Reclamation work in progress for the Colombo International Financial City (CIFC)



The CIFC will be spread across 269 hectares of reclaimed land



Sri Lanka has also attained greater macro stabilty compared to my visit a year ago as it has strengthened its foreign reserves positon after the IMF agreement, while it has also brought about further reforms by introducing a new tax bill and recently introduced a new fuel pricing formula. However, GDP growth last year was well below its potental due to one off weather related issues which impacted agricultural output and rural consumer incomes. With agricultural output expected to improve this year, economic growth rates should stabilise in 2018.

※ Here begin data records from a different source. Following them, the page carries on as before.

def find_contradictions_in_conditions_py (conditions : List String) : List String :=
  (PySem.List.pyRange 0 (conditions.length : Int)).foldl (fun contradictions i =>
    (PySem.List.pyRange (i + 1) (conditions.length : Int)).foldl (fun contradictions j =>
      let cond1 := PySem.List.pyGetD conditions i ""
      let cond2 := PySem.List.pyGetD conditions j ""
      let contradictions :=
        if PySem.Str.isIn ">" cond1 && PySem.Str.isIn "<=" cond2 && (pvKey cond1 ">" == pvKey cond2 "<=")
        then contradictions ++ [pvFmt cond1 cond2] else contradictions
      let contradictions :=
        if PySem.Str.isIn "<" cond1 && PySem.Str.isIn ">=" cond2 && (pvKey cond1 "<" == pvKey cond2 ">=")
        then contradictions ++ [pvFmt cond1 cond2] else contradictions
      let contradictions :=
        if PySem.Str.isIn "==" cond1 && PySem.Str.isIn "!=" cond2 && (pvKey cond1 "==" == pvKey cond2 "!=")
        then contradictions ++ [pvFmt cond1 cond2] else contradictions
      contradictions) contradictions) []

-- ===== PORT B =====
def find_contradictions_in_conditions_py_alt (conditions : List String) : List String :=
  let rules : List (Int × String × String) := [(0, ">", "<="), (1, "<", ">="), (2, "==", "!=")]
  let triples : List (Int × Int × Int) := rules.foldl (fun triples rule =>
    let r := rule.1
    let op1 := rule.2.1
    let op2 := rule.2.2
    let pairs := (PySem.List.enumerate conditions).foldl (fun acc jc =>
      if PySem.Str.isIn op2 jc.2 then acc ++ [(pvKey jc.2 op2, jc.1)] else acc) []
    let right := pairs.foldl (fun d kj => d.modify kj.1 [] (fun v => v ++ [kj.2]))
      (PySem.Dict.empty : PySem.Dict String (List Int))
    (PySem.List.enumerate conditions).foldl (fun triples ic =>
      if PySem.Str.isIn op1 ic.2 then
        (right.getD (pvKey ic.2 op1) []).foldl (fun triples j =>
          if ic.1 < j then triples ++ [(ic.1, j, r)] else triples) triples
      else triples) triples) []
  (PySem.List.sorted triples (fun t => toLex (t.1, toLex (t.2.1, t.2.2)))).map
    (fun t => pvFmt (PySem.List.pyGetD conditions t.1 "") (PySem.List.pyGetD conditions t.2.1 ""))

-- ===== PRECONDITION & SPEC =====
def Spec_find_contradictions_in_conditions_py (conditions : List String) (out : List String) : Prop := out = find_contradictions_in_conditions_py_alt conditions
instance (conditions : List String) (out : List String) : Decidable (Spec_find_contradictions_in_conditions_py conditions out) := by unfold Spec_find_contradictions_in_conditions_py; infer_instance

-- ===== CLAIM (what is proved, stated in full; the proofs are below) =====
def Claim_equal_find_contradictions_in_conditions_py : Prop := ∀ (conditions : List String), Dom_find_contradictions_in_conditions_py conditions → Spec_find_contradictions_in_conditions_py conditions (find_contradictions_in_conditions_py conditions)

-- ===== LEMMAS AND PROOFS =====

def pvOp1 (r : Int) : String := if r == 0 then ">" else if r == 1 then "<" else "=="
def pvOp2 (r : Int) : String := if r == 0 then "<=" else if r == 1 then ">=" else "!="

def pvC (conds : List String) (i : Int) : String := PySem.List.pyGetD conds i ""

/-- does condition pair (i, j) trigger the rule with operators (op1, op2)? -/
def pvMg (conds : List String) (op1 op2 : String) (i j : Int) : Bool :=
  PySem.Str.isIn op1 (pvC conds i) && PySem.Str.isIn op2 (pvC conds j) &&
    (pvKey (pvC conds i) op1 == pvKey (pvC conds j) op2)

def pvM (conds : List String) (i j r : Int) : Bool := pvMg conds (pvOp1 r) (pvOp2 r) i j

def pvP (conds : List String) (t : Int × Int × Int) : Bool :=
  decide (t.1 < t.2.1) && pvM conds t.1 t.2.1 t.2.2

def pvKeyL (t : Int × Int × Int) : Lex (Int × Lex (Int × Int)) := toLex (t.1, toLex (t.2.1, t.2.2))

def pvFmtT (conds : List String) (t : Int × Int × Int) : String := pvFmt (pvC conds t.1) (pvC conds t.2.1)
theorem build_mem_D (l : List Char) : ∀ p q r, q ≤ r → r < q + l.count 'D' →
    ('D', r) ∈ (build l p q).1 := by
  induction l with
  | nil => intro p q r h1 h2; simp [List.count_nil] at h2; omega
  | cons c cs ih =>
    intro p q r h1 h2
    unfold build
    by_cases hc : c = 'C'
    · subst hc
      rw [if_pos rfl]
      refine List.mem_cons_of_mem _ (ih (p + 1) q r h1 ?_)
      simpa [List.count_cons] using h2
    · by_cases hd : c = 'D'
      · subst hd
        rw [if_neg (by decide : ¬('D' = 'C')), if_pos rfl]
        by_cases hr : r = q
        · subst hr; exact List.mem_cons_self
        · refine List.mem_cons_of_mem _ (ih p (q + 1) r (by omega) ?_)
          simp [List.count_cons] at h2
          omega
      · rw [if_neg hc, if_neg hd]
        refine ih p q r h1 ?_
        simpa [List.count_cons, hd] using h2

/-- Port of B's while loop over the two ban counters.  The two membership hypotheses
only justify termination (a round with both factions alive performs at least one ban);
they carry no data. -/
def bOuter (pat : List (Char × Nat)) (p q : Nat)
    (hC : ∀ r, r < p → ('C', r) ∈ pat) (hD : ∀ r, r < q → ('D', r) ∈ pat)
    (bc bd : Nat) : String :=
  if h : bc < p ∧ bd < q then
    bOuter pat p q hC hD (roundNodes pat bc bd).1 (roundNodes pat bc bd).2
  else if q ≤ bd then "Cat Lovers" else "Dog Lovers"
termination_by (p - bc) + (q - bd)
decreasing_by
  have hm := roundNodes_mono pat bc bd
  have hp := roundNodes_progress pat bc bd (Or.inl (hC bc h.1))
  omega

def predictAdoption_victory_alt (votes : String) : String :=
  bOuter (build votes.toList 0 0).1 (build votes.toList 0 0).2.1 (build votes.toList 0 0).2.2
    (fun r hr => build_mem_C votes.toList 0 0 r (Nat.zero_le r)
      (by have := (build_counts votes.toList 0 0).1; omega))
    (fun r hr => build_mem_D votes.toList 0 0 r (Nat.zero_le r)
      (by have := (build_counts votes.toList 0 0).2; omega))
    0 0

-- ===== PRECONDITION & SPEC =====

-- Pre_ excludes inputs that contain no voter of either faction (no cat char and no dog
-- char): there Python A falls off the end and returns None, which is not a string.
def Pre_predictAdoption_victory (votes : String) : Prop :=
  'C' ∈ votes.toList ∨ 'D' ∈ votes.toList
instance (votes : String) : Decidable (Pre_predictAdoption_victory votes) := by
  unfold Pre_predictAdoption_victory; infer_instance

The recent local elections which were held in February 2018 saw the party of the former president, Mahinda Rajapaksa, win the most number of votes and seats in a setback to the currrent ruling coaliton partners. With presidential elections expected to take place at the end of 2019, the contest, it seems, could be hard fought and close given the inroads the former president’s party has made in the local elections.

Economics and politics aside, the conference gave me a chance to meet with a range of companies as well as meet with some companies outside of the conference. One of the interesting companies that I met with and which is now the largest Sri Lankan holding of the AFC Asia Frontier Fund is a telecom company with the largest market share in the mobile telecom segment, Dialog Axiata., The company is seeing high growth in its data and broadband business due to increasing smart phone penetration and greater network coverage. It trades at a steep discount to regional peers and is significantly more efficient than its closest competitor, Sri Lanka Telecom. The company is expected to benefit from ongoing consoldation in the Sri Lankan telecom industry and its data and broadband revenues increased by 34% and 39% YoY in the most recent quarter.

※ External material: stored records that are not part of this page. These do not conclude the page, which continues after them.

-- pv_equiv track=rewrite | github.com/Hebelub/programmeringskonsepter | DataAssignment/PythonDecoder.py | get_symbol_from_cell
-- ===== SOURCE A (Python) =====
-- def get_cell(grid, row, col):
--     if 0 <= row < len(grid) and 0 <= col < len(grid[0]):
--         cell_type = grid[row][col]
--     elif row % 2 != 0 and col % 2 != 0:
--         cell_type = 'v'
--     else:
--         cell_type = 'x'
--     return (row, col, cell_type)
--
-- def get_relative_cell(grid, cell, delta_row, delta_col):
--     row, col, _ = cell
--     return get_cell(grid, row + delta_row, col + delta_col)
--
-- def get_symbol_from_cell(grid, cell):
--     row_index, col_index, cell_type = cell
--
--     # Get the adjacent cells
--     adjacent_cells = [
--         get_relative_cell(grid, cell, 0, 1)[2],
--         get_relative_cell(grid, cell, 1, 0)[2],
--         get_relative_cell(grid, cell, 0, -1)[2],
--         get_relative_cell(grid, cell, -1, 0)[2]
--     ]
--
--     a, b, c, d = adjacent_cells
--
--     # Pattern match to find the correct symbol
--     if adjacent_cells.count('l') == 2 and cell_type == '*':
--         return '┼'
--     elif a == b == 'l' and cell_type == 'o':
--         return '╡'
--     elif a == c == 'l' and cell_type == 'o':
--         return '╨'
--     elif a == b == 'l':
--         return '┌'
--     elif b == c == 'l':
--         return '┐'
--     elif c == d == 'l':
--         return '┘'
--     elif d == a == 'l':
--         return '└'
--     elif a == b == c == 'l':
--         return '├'
--     elif b == c == d == 'l':
--         return '┤'
--     elif c == d == a == 'l':
--         return '┴'
--     elif d == a == b == 'l':
--         return '┬'
--     elif all(x == 'l' for x in [a, b, c, d]):
--         return '┼'
--     elif a == c == 'l':
--         return '─'
--     elif b == d == 'l':
--         return '│'
--     elif cell_type == '*':
--         return '*'
--     elif cell_type == 'o':
--         return 'o'
--     else:
--         return ' '
-- ===== SOURCE B (Python) =====
-- # Table-driven: neighbour pattern -> 4-bit mask, one dict lookup instead of the if-elif chain.
-- _SYMBOL = {
--     ('*', 15): '┌',
--     ('*', 14): '┌',
--     ('*', 13): '┌',
--     ('*', 12): '┼',
--     ('*', 11): '┘',
--     ('*', 10): '┼',
--     ('*', 9): '┼',
--     ('*', 8): '*',
--     ('*', 7): '┐',
--     ('*', 6): '┼',
--     ('*', 5): '┼',
--     ('*', 4): '*',
--     ('*', 3): '┼',
--     ('*', 2): '*',
--     ('*', 1): '*',
--     ('*', 0): '*',
--     ('o', 15): '╡',
--     ('o', 14): '╡',
--     ('o', 13): '╡',
--     ('o', 12): '╡',
--     ('o', 11): '╨',
--     ('o', 10): '╨',
--     ('o', 9): '└',
--     ('o', 8): 'o',
--     ('o', 7): '┐',
--     ('o', 6): '┐',
--     ('o', 5): '│',
--     ('o', 4): 'o',
--     ('o', 3): '┘',
--     ('o', 2): 'o',
--     ('o', 1): 'o',
--     ('o', 0): 'o',
--     (' ', 15): '┌',
--     (' ', 14): '┌',
--     (' ', 13): '┌',
--     (' ', 12): '┌',
--     (' ', 11): '┘',
--     (' ', 10): '─',
--     (' ', 9): '└',
--     (' ', 8): ' ',
--     (' ', 7): '┐',
--     (' ', 6): '┐',
--     (' ', 5): '│',
--     (' ', 4): ' ',
--     (' ', 3): '┘',
--     (' ', 2): ' ',
--     (' ', 1): ' ',
--     (' ', 0): ' ',
-- }
--
--
-- def get_symbol_from_cell(grid, cell):
--     row, col, cell_type = cell
--
--     def neighbor_is_line(dr, dc):
--         r, c = row + dr, col + dc
--         return 0 <= r < len(grid) and 0 <= c < len(grid[0]) and grid[r][c] == 'l'
--
--     mask = (8 * neighbor_is_line(0, 1)
--             + 4 * neighbor_is_line(1, 0)
--             + 2 * neighbor_is_line(0, -1)
--             + 1 * neighbor_is_line(-1, 0))
--     category = cell_type if cell_type in ('*', 'o') else ' '
--     return _SYMBOL[(category, mask)]
-- ===== Notes on version B (the rewrite author's own statement) =====
-- stated objective: idiomatic
-- what changed: Replaces the 17-branch sequential if-elif chain by reducing the four neighbours to a 4-bit 'is line' mask and resolving the symbol with a single lookup in a precomputed (category, mask) -> symbol table that encodes the chain's priorities (including the '*'/'o' overrides and its dead branches).
import Mathlib
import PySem

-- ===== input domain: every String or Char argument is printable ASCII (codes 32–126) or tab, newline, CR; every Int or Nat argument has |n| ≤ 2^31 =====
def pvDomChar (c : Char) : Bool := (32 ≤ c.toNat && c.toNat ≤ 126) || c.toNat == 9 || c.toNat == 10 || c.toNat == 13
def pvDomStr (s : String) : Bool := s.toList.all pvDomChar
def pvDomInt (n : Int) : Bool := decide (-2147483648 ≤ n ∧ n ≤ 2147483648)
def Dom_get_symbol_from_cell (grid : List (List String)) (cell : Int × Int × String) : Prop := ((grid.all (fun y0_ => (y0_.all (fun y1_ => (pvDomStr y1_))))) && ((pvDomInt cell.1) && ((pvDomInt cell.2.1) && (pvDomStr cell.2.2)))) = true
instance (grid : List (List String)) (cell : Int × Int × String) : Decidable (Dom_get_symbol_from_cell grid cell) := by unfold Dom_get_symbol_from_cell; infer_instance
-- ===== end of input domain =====

-- ===== PORT A =====
-- B replaces A's sequential if-elif chain by one lookup in a precomputed (category, neighbour-mask) table (objective: idiomatic).
-- helper: Python get_cell (out-of-range cells become 'v'/'x'); the in-range read grid[row][col]
--   uses getD, exact under Pre_ (Python raises IndexError on ragged rows, excluded by Pre_).
def pv_get_cell (grid : List (List String)) (row col : Int) : Int × Int × String :=
  let cell_type :=
    if 0 ≤ row ∧ row < (grid.length : Int) ∧ 0 ≤ col ∧ col < ((grid.headD []).length : Int) then
      (grid.getD row.toNat []).getD col.toNat ""
    else if PySem.Int.mod row 2 ≠ 0 ∧ PySem.Int.mod col 2 ≠ 0 then "v"
    else "x"
  (row, col, cell_type)

def pv_get_relative_cell (grid : List (List String)) (cell : Int × Int × String) (delta_row delta_col : Int) : Int × Int × String :=
  pv_get_cell grid (cell.1 + delta_row) (cell.2.1 + delta_col)

def get_symbol_from_cell (grid : List (List String)) (cell : Int × Int × String) : String :=
  let cell_type := cell.2.2
  let adjacent_cells :=
    [ (pv_get_relative_cell grid cell 0 1).2.2,
      (pv_get_relative_cell grid cell 1 0).2.2,
      (pv_get_relative_cell grid cell 0 (-1)).2.2,
      (pv_get_relative_cell grid cell (-1) 0).2.2 ]
  let a := adjacent_cells.getD 0 ""
  let b := adjacent_cells.getD 1 ""
  let c := adjacent_cells.getD 2 ""
  let d := adjacent_cells.getD 3 ""
  if PySem.List.count adjacent_cells "l" = 2 ∧ cell_type = "*" then "┼"
  else if a = b ∧ b = "l" ∧ cell_type = "o" then "╡"
  else if a = c ∧ c = "l" ∧ cell_type = "o" then "╨"
  else if a = b ∧ b = "l" then "┌"
  else if b = c ∧ c = "l" then "┐"
  else if c = d ∧ d = "l" then "┘"
  else if d = a ∧ a = "l" then "└"
  else if a = b ∧ b = c ∧ c = "l" then "├"
  else if b = c ∧ c = d ∧ d = "l" then "┤"
  else if c = d ∧ d = a ∧ a = "l" then "┴"
  else if d = a ∧ a = b ∧ b = "l" then "┬"
  else if [a, b, c, d].all (fun x => x == "l") then "┼"
  else if a = c ∧ c = "l" then "─"
  else if b = d ∧ d = "l" then "│"
  else if cell_type = "*" then "*"
  else if cell_type = "o" then "o"
  else " "

-- ===== PORT B =====
-- B's precomputed table: (category, 4-bit neighbour mask) -> symbol
def pvSymbolTable : PySem.Dict (String × Int) String :=
  PySem.Dict.ofList
  [(("*", (15 : Int)), "┌"),
   (("*", (14 : Int)), "┌"),
   (("*", (13 : Int)), "┌"),
   (("*", (12 : Int)), "┼"),
   (("*", (11 : Int)), "┘"),
   (("*", (10 : Int)), "┼"),
   (("*", (9 : Int)), "┼"),
   (("*", (8 : Int)), "*"),
   (("*", (7 : Int)), "┐"),
   (("*", (6 : Int)), "┼"),
   (("*", (5 : Int)), "┼"),
   (("*", (4 : Int)), "*"),
   (("*", (3 : Int)), "┼"),
   (("*", (2 : Int)), "*"),
   (("*", (1 : Int)), "*"),
   (("*", (0 : Int)), "*"),
   (("o", (15 : Int)), "╡"),
   (("o", (14 : Int)), "╡"),
   (("o", (13 : Int)), "╡"),
   (("o", (12 : Int)), "╡"),
   (("o", (11 : Int)), "╨"),
   (("o", (10 : Int)), "╨"),
   (("o", (9 : Int)), "└"),
   (("o", (8 : Int)), "o"),
   (("o", (7 : Int)), "┐"),
   (("o", (6 : Int)), "┐"),
   (("o", (5 : Int)), "│"),
   (("o", (4 : Int)), "o"),
   (("o", (3 : Int)), "┘"),
   (("o", (2 : Int)), "o"),
   (("o", (1 : Int)), "o"),
   (("o", (0 : Int)), "o"),
   ((" ", (15 : Int)), "┌"),
   ((" ", (14 : Int)), "┌"),
   ((" ", (13 : Int)), "┌"),
   ((" ", (12 : Int)), "┌"),
   ((" ", (11 : Int)), "┘"),
   ((" ", (10 : Int)), "─"),
   ((" ", (9 : Int)), "└"),
   ((" ", (8 : Int)), " "),
   ((" ", (7 : Int)), "┐"),
   ((" ", (6 : Int)), "┐"),
   ((" ", (5 : Int)), "│"),
   ((" ", (4 : Int)), " "),
   ((" ", (3 : Int)), "┘"),
   ((" ", (2 : Int)), " "),
   ((" ", (1 : Int)), " "),
   ((" ", (0 : Int)), " ")]

def pv_neighbor_is_line (grid : List (List String)) (row col dr dc : Int) : Bool :=
  let r := row + dr
  let c := col + dc
  decide (0 ≤ r) && decide (r < (grid.length : Int)) &&
  decide (0 ≤ c) && decide (c < ((grid.headD []).length : Int)) &&
  ((grid.getD r.toNat []).getD c.toNat "" == "l")   -- grid[r][c] == 'l'; getD exact under Pre_

def get_symbol_from_cell_alt (grid : List (List String)) (cell : Int × Int × String) : String :=
  let row := cell.1
  let col := cell.2.1
  let cell_type := cell.2.2
  let mask : Int :=
    8 * (if pv_neighbor_is_line grid row col 0 1 then 1 else 0) +
    4 * (if pv_neighbor_is_line grid row col 1 0 then 1 else 0) +
    2 * (if pv_neighbor_is_line grid row col 0 (-1) then 1 else 0) +
    1 * (if pv_neighbor_is_line grid row col (-1) 0 then 1 else 0)
  let category := if cell_type = "*" ∨ cell_type = "o" then cell_type else " "
  (pvSymbolTable.get? (category, mask)).getD " "   -- the table is total on its 48 keys, so the lookup never misses

-- ===== PRECONDITION & SPEC =====
-- Pre_ excludes exactly the inputs where Python raises IndexError: a neighbour position that passes
-- the 'len(grid[0])'-based bounds check but falls off its own (shorter, ragged) row.
def Pre_get_symbol_from_cell (grid : List (List String)) (cell : Int × Int × String) : Prop :=
  ∀ p ∈ [((0:Int),(1:Int)), (1,0), (0,-1), (-1,0)],
    (0 ≤ cell.1 + p.1 ∧ cell.1 + p.1 < (grid.length : Int) ∧
     0 ≤ cell.2.1 + p.2 ∧ cell.2.1 + p.2 < ((grid.headD []).length : Int)) →
    cell.2.1 + p.2 < ((grid.getD (cell.1 + p.1).toNat []).length : Int)
instance (grid : List (List String)) (cell : Int × Int × String) : Decidable (Pre_get_symbol_from_cell grid cell) := by
  unfold Pre_get_symbol_from_cell; infer_instance

def pvWitness_get_symbol_from_cell : List (List String) × (Int × Int × String) :=
  ([["*", "l"], ["l", "o"]], (0, 0, "*"))

def Spec_get_symbol_from_cell (grid : List (List String)) (cell : Int × Int × String) (out : String) : Prop := out = get_symbol_from_cell_alt grid cell
instance (grid : List (List String)) (cell : Int × Int × String) (out : String) : Decidable (Spec_get_symbol_from_cell grid cell out) := by unfold Spec_get_symbol_from_cell; infer_instance

-- ===== CLAIM (what is proved, stated in full; the proofs are below) =====
def Claim_equal_get_symbol_from_cell : Prop := ∀ (grid : List (List String)) (cell : Int × Int × String), Dom_get_symbol_from_cell grid cell → Pre_get_symbol_from_cell grid cell → Spec_get_symbol_from_cell grid cell (get_symbol_from_cell grid cell)

-- ===== LEMMAS AND PROOFS =====

-- each A-side neighbour string equals "l" exactly when B's boolean is true
lemma pv_nbr_iff (grid : List (List String)) (row col dr dc : Int) :
    ((pv_get_cell grid (row + dr) (col + dc)).2.2 = "l") ↔ pv_neighbor_is_line grid row col dr dc = true := by
  unfold pv_get_cell pv_neighbor_is_line
  split_ifs with h1 h2 <;> simp_all

-- ===== VERDICT (by name: the statement is the Claim_ definition above) =====
set_option maxRecDepth 4096 in
theorem get_symbol_from_cell_spec : Claim_equal_get_symbol_from_cell := by
  intro grid cell _ _
  obtain ⟨row, col, ct⟩ := cell
  have ha := pv_nbr_iff grid row col 0 1
  have hb := pv_nbr_iff grid row col 1 0
  have hc := pv_nbr_iff grid row col 0 (-1)
  have hd := pv_nbr_iff grid row col (-1) 0
  unfold Spec_get_symbol_from_cell get_symbol_from_cell get_symbol_from_cell_alt pv_get_relative_cell
  rcases hxa : pv_neighbor_is_line grid row col 0 1 with _ | _ <;>
  rcases hxb : pv_neighbor_is_line grid row col 1 0 with _ | _ <;>
  rcases hxc : pv_neighbor_is_line grid row col 0 (-1) with _ | _ <;>
  rcases hxd : pv_neighbor_is_line grid row col (-1) 0 with _ | _ <;>
  simp only [hxa, hxb, hxc, hxd] at ha hb hc hd <;>
  by_cases h1 : ct = "*" <;> by_cases h2 : ct = "o" <;>
  simp_all [PySem.List.count] <;> decide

Recently, however, there have been some regulatory changes which have impacted sentiment with respect to its stock price. In last year’s budget, the government proposed a telecom tower tax on tower operators and this tax is expected to be implemented, but in a more toned-downed fashion which will impact the company’s net profits by about 3%, which is not severe. The telecom regulator also plans to do away with price floors for mobile voice calls which has led to a fear that there could be much higher price competition amongst telecom operators in the voice business. However, only two players, Dialog Axiata and Mobitel (part of the state owned Sri Lanka Telecom) are profitable and each holds the first and second position in terms of subscriber market share, so any sustained price war in voice services is debatable while growth is being driven by data and fixed broadband which are Dialog Axiata’s strong points given its network coverage.

Sri Lanka has the location and the assets to take its economy forward and with ongoing developments, both in the tourism sector as well as to promote further trade and investment, the country appears to be moving in the right direction despite the political noise. Colombo most likely will look like a different place five to ten years from now. The current uncertainty across frontier and emerging markets has also made valuations more attractive with the Colombo Stock Exchange All Share Index trading at a trailing twelve-month P/E of 10x which provides bottom up opportunities to find value in sectors like banks, telecom, and diversified conglomerates where the leaders in these sectors have displayed consistent earnings growth over the long run along with stable management teams.